73 minutes after starting, one of the Agent’s worker threads finally kicks into action and starts on Step 3.a) that I described back in the expectations. Okay, what gives?

The daily development cycle where I’ve mostly seen this working before is simply using podman. It’s containers either way, but podman and OpenShift are significantly different, so I figured I would start in that direction.

First stop: k8s kind. I like to use this for quick testing of this kind because it’s quick, easy, and light. kind create cluster, helm install cryostat ./cryostat (using the Cryostat Helm chart), and within moments I have a reasonable Kubernetes testing environment that gets me a little closer to the full-on OpenShift + Cryostat Operator scenario.

The next thing I need is to put that sample application with the Agent in it into this cluster.

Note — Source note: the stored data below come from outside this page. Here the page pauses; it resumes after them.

theorem helper_alt_eq (string : String) (hcs : string.toList ≠ []) :
    helper_alt string
      = (PySem.List.pyRange 1 (string.toList.length : Int) 1).foldl
          (fun count i =>
            if PySem.Set.equal (PySem.Set.ofList (PySem.List.slice string.toList none (some i)))
                               (PySem.Set.ofList (PySem.List.slice string.toList (some i) none))
            then count + 1 else count) 0 := by
  unfold helper_alt
  simp only [PySem.List.len_eq]
  have hlam : (fun (st : PySem.Set Char × List (PySem.Set Char)) c =>
      let seen := PySem.Set.union st.1 (PySem.Set.ofList [c])
      (seen, st.2 ++ [seen]))
      = (fun (st : PySem.Set Char × List (PySem.Set Char)) c =>
          (st.1.add c, st.2 ++ [st.1.add c])) := rfl
  rw [hlam, build_snd string.toList.reverse PySem.Set.empty []]
  simp only [List.nil_append, List.length_reverse]
  set cs := string.toList with hcsdef
  set f : Nat → PySem.Set Char :=
    fun j => PySem.Set.update PySem.Set.empty (cs.reverse.take (j + 1)) with hf
  have hlen : ((List.range cs.length).map f).reverse.length = cs.length := by simp
  have hsuf : ∀ (i : Nat) (h : i < cs.length) (x : Char),
      x ∈ ((List.range cs.length).map f).reverse[i]'(by omega) ↔ x ∈ cs.drop i := by
    intro i hi x
    rw [getElem_reverse_map_range f cs.length i hi]
    rw [hf]
    simp only []
    rw [PySem.Set.mem_update]
    have harith : (cs.length - 1 - i) + 1 = cs.length - i := by omega
    rw [harith, List.take_reverse]
    have h2 : cs.length - (cs.length - i) = i := by omega
    rw [h2]
    simp [PySem.Set.empty]
  have h1 : (1 : Int) = ((1 : Nat) : Int) := by norm_num
  rw [h1]
  exact alt_loop cs ((List.range cs.length).map f).reverse hlen hsuf (cs.length - 1) 1
    (by omega) (by have := List.length_pos_iff.mpr hcs; omega) rfl PySem.Set.empty
    (by intro x; simp [PySem.Set.empty]) 0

Pretty simple, I just need to create a couple of Kubernetes objects for that.

---
apiVersion: apps/v1
kind: Deployment
metadata:
  name: agent-test
spec:
  selector:
    matchLabels:
      deployment: agent-test
  template:
    metadata:
      labels:
        deployment: agent-test
    spec:
      containers:
        - name: agent-test
          image: quay.io/andrewazores/agent-test:latest
          env:
            - name: CRYOSTAT_AGENT_APP_NAME
              value: "agent-test"
            - name: NAMESPACE
              valueFrom:
                fieldRef:
                  fieldPath: metadata.namespace
            - name: CRYOSTAT_AGENT_BASEURI
              value: "http://cryostat.$(NAMESPACE).svc:8181"
            - name: POD_IP
              valueFrom:
                fieldRef:
                  fieldPath: status.podIP
            - name: CRYOSTAT_AGENT_CALLBACK
              value: "http://$(POD_IP):9977"
          ports:
            - containerPort: 9977
              protocol: TCP
          resources: {}
          securityContext:
            allowPrivilegeEscalation: false
            capabilities:
              drop:
              - ALL
      securityContext:
        runAsNonRoot: true
      restartPolicy: Always
---
apiVersion: v1
kind: Service
metadata:
  name: agent-test
spec:
  ports:
    - name: "cryostat-agent"
      port: 9977
      protocol: TCP
      targetPort: 9977
  selector:
    deployment: agent-test
  type: ClusterIP

Now I have something very similar to the original problem environment, I have reproduced the issue, and I can begin troubleshooting in earnest.

Bewilderment

Everything works. This looks just like the podman testing script - the Agent is starting up, generating credentials, storing them, registering, self-publishing… it’s all there. It’s fine. What did I miss?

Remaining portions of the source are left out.